→ Records
══════

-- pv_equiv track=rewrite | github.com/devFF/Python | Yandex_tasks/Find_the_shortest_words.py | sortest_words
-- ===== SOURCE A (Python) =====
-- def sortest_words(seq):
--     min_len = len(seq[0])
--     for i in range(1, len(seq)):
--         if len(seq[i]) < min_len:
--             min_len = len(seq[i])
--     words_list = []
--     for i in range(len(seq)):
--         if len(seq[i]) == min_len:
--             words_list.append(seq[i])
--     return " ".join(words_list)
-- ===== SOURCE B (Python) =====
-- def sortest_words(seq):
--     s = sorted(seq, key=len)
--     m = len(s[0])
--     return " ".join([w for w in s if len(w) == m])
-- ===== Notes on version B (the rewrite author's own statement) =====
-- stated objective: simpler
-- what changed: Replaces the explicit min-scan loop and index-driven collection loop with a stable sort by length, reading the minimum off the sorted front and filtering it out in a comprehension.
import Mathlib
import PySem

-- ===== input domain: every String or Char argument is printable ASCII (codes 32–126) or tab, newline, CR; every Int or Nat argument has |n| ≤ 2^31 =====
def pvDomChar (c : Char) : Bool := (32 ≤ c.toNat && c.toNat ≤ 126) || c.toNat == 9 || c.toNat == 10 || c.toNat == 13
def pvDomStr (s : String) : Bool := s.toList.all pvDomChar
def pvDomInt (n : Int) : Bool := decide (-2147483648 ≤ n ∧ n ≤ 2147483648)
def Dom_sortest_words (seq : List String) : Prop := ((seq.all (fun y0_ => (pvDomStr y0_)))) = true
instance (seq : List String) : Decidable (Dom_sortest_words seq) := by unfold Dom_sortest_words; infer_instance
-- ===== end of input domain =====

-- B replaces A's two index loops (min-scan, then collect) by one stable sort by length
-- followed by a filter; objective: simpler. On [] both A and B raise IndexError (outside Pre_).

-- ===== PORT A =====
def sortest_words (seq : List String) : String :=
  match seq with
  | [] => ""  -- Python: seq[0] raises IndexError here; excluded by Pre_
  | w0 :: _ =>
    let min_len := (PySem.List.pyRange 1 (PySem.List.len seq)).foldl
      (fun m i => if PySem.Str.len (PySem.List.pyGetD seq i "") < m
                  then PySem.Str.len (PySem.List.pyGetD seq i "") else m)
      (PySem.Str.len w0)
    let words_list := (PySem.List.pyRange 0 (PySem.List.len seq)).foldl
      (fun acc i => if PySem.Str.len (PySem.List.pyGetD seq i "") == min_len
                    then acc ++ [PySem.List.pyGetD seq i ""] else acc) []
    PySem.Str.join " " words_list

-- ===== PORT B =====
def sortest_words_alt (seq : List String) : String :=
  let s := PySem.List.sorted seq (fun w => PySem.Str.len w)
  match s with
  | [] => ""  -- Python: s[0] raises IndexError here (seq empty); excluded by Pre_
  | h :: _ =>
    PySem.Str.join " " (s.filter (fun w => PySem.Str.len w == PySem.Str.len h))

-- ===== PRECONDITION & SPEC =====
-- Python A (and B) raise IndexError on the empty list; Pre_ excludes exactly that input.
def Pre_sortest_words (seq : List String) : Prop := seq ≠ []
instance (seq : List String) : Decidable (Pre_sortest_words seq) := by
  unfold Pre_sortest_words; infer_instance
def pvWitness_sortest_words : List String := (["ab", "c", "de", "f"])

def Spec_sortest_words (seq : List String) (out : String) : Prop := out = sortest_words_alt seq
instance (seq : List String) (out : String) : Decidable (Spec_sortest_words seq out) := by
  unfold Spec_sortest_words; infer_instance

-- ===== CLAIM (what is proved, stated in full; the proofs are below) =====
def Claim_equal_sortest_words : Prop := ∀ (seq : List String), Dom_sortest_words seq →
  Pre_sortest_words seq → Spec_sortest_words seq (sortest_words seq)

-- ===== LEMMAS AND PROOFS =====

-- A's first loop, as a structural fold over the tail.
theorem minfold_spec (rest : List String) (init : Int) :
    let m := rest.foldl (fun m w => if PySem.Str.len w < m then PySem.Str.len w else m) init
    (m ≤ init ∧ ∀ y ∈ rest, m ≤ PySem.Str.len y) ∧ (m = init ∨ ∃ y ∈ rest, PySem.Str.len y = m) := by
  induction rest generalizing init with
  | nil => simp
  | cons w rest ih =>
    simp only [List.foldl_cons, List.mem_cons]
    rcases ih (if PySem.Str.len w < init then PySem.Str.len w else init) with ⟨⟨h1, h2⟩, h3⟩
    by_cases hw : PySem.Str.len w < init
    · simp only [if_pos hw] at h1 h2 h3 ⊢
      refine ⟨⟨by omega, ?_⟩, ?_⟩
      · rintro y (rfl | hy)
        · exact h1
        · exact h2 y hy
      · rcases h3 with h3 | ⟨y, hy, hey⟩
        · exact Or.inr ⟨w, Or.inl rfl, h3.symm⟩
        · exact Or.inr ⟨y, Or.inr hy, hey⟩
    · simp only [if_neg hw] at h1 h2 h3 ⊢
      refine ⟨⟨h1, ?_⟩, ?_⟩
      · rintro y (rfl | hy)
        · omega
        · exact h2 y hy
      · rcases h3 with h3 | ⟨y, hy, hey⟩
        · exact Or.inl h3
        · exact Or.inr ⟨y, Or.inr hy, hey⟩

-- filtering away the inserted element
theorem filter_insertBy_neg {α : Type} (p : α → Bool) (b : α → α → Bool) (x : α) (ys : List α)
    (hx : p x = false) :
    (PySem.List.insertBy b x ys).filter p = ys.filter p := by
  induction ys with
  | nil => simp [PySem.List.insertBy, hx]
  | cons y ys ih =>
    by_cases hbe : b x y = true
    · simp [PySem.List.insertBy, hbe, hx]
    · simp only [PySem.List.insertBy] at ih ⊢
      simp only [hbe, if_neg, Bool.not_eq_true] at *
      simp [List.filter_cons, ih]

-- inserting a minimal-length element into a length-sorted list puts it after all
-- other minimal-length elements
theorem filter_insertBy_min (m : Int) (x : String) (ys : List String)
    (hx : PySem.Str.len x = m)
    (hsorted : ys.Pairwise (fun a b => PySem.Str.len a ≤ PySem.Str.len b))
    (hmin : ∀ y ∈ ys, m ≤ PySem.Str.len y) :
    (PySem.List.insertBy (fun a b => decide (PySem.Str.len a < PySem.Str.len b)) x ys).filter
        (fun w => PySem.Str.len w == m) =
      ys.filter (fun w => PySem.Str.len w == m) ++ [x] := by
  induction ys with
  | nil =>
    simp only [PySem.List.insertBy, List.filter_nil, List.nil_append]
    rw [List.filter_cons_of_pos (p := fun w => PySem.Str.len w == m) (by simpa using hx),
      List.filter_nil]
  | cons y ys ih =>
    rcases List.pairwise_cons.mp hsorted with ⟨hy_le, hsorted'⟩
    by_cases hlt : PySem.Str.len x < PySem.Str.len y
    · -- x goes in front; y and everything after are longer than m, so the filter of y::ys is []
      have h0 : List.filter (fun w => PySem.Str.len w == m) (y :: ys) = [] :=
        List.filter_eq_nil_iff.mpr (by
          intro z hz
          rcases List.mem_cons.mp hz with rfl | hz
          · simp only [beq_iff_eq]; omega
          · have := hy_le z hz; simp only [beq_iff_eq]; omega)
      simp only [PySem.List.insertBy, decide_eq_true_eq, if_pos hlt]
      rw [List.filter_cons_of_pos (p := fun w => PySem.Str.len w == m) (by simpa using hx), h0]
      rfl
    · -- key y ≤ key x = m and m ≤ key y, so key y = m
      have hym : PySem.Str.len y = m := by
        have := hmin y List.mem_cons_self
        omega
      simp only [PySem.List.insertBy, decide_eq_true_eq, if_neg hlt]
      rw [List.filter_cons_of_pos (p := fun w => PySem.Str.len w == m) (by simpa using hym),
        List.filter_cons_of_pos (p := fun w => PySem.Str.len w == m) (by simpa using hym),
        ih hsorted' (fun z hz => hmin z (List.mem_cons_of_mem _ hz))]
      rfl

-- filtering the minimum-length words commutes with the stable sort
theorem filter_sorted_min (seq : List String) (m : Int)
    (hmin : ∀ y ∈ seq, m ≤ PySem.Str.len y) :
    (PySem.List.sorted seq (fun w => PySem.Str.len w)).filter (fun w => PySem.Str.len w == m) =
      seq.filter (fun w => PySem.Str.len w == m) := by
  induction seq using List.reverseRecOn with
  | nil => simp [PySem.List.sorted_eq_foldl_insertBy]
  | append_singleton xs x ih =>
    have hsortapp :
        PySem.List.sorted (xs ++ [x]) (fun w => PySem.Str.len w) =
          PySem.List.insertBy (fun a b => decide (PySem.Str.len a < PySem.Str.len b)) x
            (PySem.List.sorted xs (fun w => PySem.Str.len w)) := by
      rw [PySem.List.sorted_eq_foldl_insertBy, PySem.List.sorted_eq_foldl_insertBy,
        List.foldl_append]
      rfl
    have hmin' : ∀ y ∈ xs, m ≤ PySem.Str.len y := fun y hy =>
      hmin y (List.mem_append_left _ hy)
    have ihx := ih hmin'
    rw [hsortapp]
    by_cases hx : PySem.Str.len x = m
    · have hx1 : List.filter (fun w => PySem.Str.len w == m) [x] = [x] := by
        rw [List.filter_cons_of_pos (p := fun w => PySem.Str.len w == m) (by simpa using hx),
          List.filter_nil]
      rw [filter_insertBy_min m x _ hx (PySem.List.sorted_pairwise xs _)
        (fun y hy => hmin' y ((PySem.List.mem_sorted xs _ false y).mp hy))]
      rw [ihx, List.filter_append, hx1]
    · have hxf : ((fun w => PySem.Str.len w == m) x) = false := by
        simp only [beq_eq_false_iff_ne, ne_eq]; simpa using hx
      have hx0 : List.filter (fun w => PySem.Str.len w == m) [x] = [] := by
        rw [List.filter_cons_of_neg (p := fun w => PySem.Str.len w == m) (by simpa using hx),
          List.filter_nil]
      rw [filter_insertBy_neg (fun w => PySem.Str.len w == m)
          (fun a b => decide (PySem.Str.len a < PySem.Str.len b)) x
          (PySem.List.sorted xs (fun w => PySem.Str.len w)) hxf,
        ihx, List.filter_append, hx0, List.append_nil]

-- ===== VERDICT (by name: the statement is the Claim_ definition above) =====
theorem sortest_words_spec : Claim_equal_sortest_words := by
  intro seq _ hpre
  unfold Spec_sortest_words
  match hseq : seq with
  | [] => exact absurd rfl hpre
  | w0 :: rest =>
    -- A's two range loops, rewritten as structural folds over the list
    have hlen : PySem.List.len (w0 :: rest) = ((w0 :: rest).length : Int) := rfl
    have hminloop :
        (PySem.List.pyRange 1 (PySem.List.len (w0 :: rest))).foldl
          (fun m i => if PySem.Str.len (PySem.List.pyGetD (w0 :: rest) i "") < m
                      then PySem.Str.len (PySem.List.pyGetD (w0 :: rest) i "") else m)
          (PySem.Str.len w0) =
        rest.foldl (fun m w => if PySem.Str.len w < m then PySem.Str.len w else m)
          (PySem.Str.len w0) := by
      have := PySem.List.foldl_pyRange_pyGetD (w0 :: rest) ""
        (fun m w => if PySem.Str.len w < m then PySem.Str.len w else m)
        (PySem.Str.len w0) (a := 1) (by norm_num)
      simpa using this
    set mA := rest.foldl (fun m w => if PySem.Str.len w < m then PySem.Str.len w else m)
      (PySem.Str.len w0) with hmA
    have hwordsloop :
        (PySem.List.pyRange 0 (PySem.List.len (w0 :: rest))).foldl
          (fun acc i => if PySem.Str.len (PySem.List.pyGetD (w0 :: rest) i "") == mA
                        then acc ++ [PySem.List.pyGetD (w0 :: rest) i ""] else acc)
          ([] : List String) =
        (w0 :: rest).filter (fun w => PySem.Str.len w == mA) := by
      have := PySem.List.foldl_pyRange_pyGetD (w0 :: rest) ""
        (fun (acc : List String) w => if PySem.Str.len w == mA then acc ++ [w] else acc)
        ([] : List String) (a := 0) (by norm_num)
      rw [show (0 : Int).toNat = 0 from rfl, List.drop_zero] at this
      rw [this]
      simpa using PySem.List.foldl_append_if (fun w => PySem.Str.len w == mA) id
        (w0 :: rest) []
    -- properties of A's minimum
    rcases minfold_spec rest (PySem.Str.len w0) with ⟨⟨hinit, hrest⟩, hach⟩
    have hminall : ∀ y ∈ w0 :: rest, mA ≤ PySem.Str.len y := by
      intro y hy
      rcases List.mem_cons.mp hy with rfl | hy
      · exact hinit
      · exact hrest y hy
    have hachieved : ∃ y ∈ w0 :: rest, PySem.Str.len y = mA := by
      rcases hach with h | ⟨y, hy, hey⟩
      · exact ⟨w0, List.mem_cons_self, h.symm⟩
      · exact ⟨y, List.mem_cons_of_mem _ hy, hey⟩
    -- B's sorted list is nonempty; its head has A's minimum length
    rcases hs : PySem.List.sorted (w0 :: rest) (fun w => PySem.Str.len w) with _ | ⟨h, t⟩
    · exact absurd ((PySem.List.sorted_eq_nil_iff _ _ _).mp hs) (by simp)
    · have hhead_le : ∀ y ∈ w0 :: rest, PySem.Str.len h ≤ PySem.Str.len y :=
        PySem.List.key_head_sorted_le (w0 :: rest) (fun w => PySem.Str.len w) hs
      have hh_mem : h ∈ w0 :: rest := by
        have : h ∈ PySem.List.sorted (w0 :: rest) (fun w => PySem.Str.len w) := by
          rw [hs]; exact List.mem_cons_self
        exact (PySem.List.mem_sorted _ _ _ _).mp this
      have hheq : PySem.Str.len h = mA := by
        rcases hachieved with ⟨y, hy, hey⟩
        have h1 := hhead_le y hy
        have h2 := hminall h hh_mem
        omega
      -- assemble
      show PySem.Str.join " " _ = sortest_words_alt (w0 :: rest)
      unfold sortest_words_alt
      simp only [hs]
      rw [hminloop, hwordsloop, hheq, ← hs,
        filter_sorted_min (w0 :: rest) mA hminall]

══════

→ Exercise requirements
Copy out the lines above exactly, beginning at the one that contains "([] : List String) (a" and ending at the one that contains "rcases hachieved with ⟨y, hy, hey⟩".

→ Solution for this exercise
        ([] : List String) (a := 0) (by norm_num)
      rw [show (0 : Int).toNat = 0 from rfl, List.drop_zero] at this
      rw [this]
      simpa using PySem.List.foldl_append_if (fun w => PySem.Str.len w == mA) id
        (w0 :: rest) []
    -- properties of A's minimum
    rcases minfold_spec rest (PySem.Str.len w0) with ⟨⟨hinit, hrest⟩, hach⟩
    have hminall : ∀ y ∈ w0 :: rest, mA ≤ PySem.Str.len y := by
      intro y hy
      rcases List.mem_cons.mp hy with rfl | hy
      · exact hinit
      · exact hrest y hy
    have hachieved : ∃ y ∈ w0 :: rest, PySem.Str.len y = mA := by
      rcases hach with h | ⟨y, hy, hey⟩
      · exact ⟨w0, List.mem_cons_self, h.symm⟩
      · exact ⟨y, List.mem_cons_of_mem _ hy, hey⟩
    -- B's sorted list is nonempty; its head has A's minimum length
    rcases hs : PySem.List.sorted (w0 :: rest) (fun w => PySem.Str.len w) with _ | ⟨h, t⟩
    · exact absurd ((PySem.List.sorted_eq_nil_iff _ _ _).mp hs) (by simp)
    · have hhead_le : ∀ y ∈ w0 :: rest, PySem.Str.len h ≤ PySem.Str.len y :=
        PySem.List.key_head_sorted_le (w0 :: rest) (fun w => PySem.Str.len w) hs
      have hh_mem : h ∈ w0 :: rest := by
        have : h ∈ PySem.List.sorted (w0 :: rest) (fun w => PySem.Str.len w) := by
          rw [hs]; exact List.mem_cons_self
        exact (PySem.List.mem_sorted _ _ _ _).mp this
      have hheq : PySem.Str.len h = mA := by
        rcases hachieved with ⟨y, hy, hey⟩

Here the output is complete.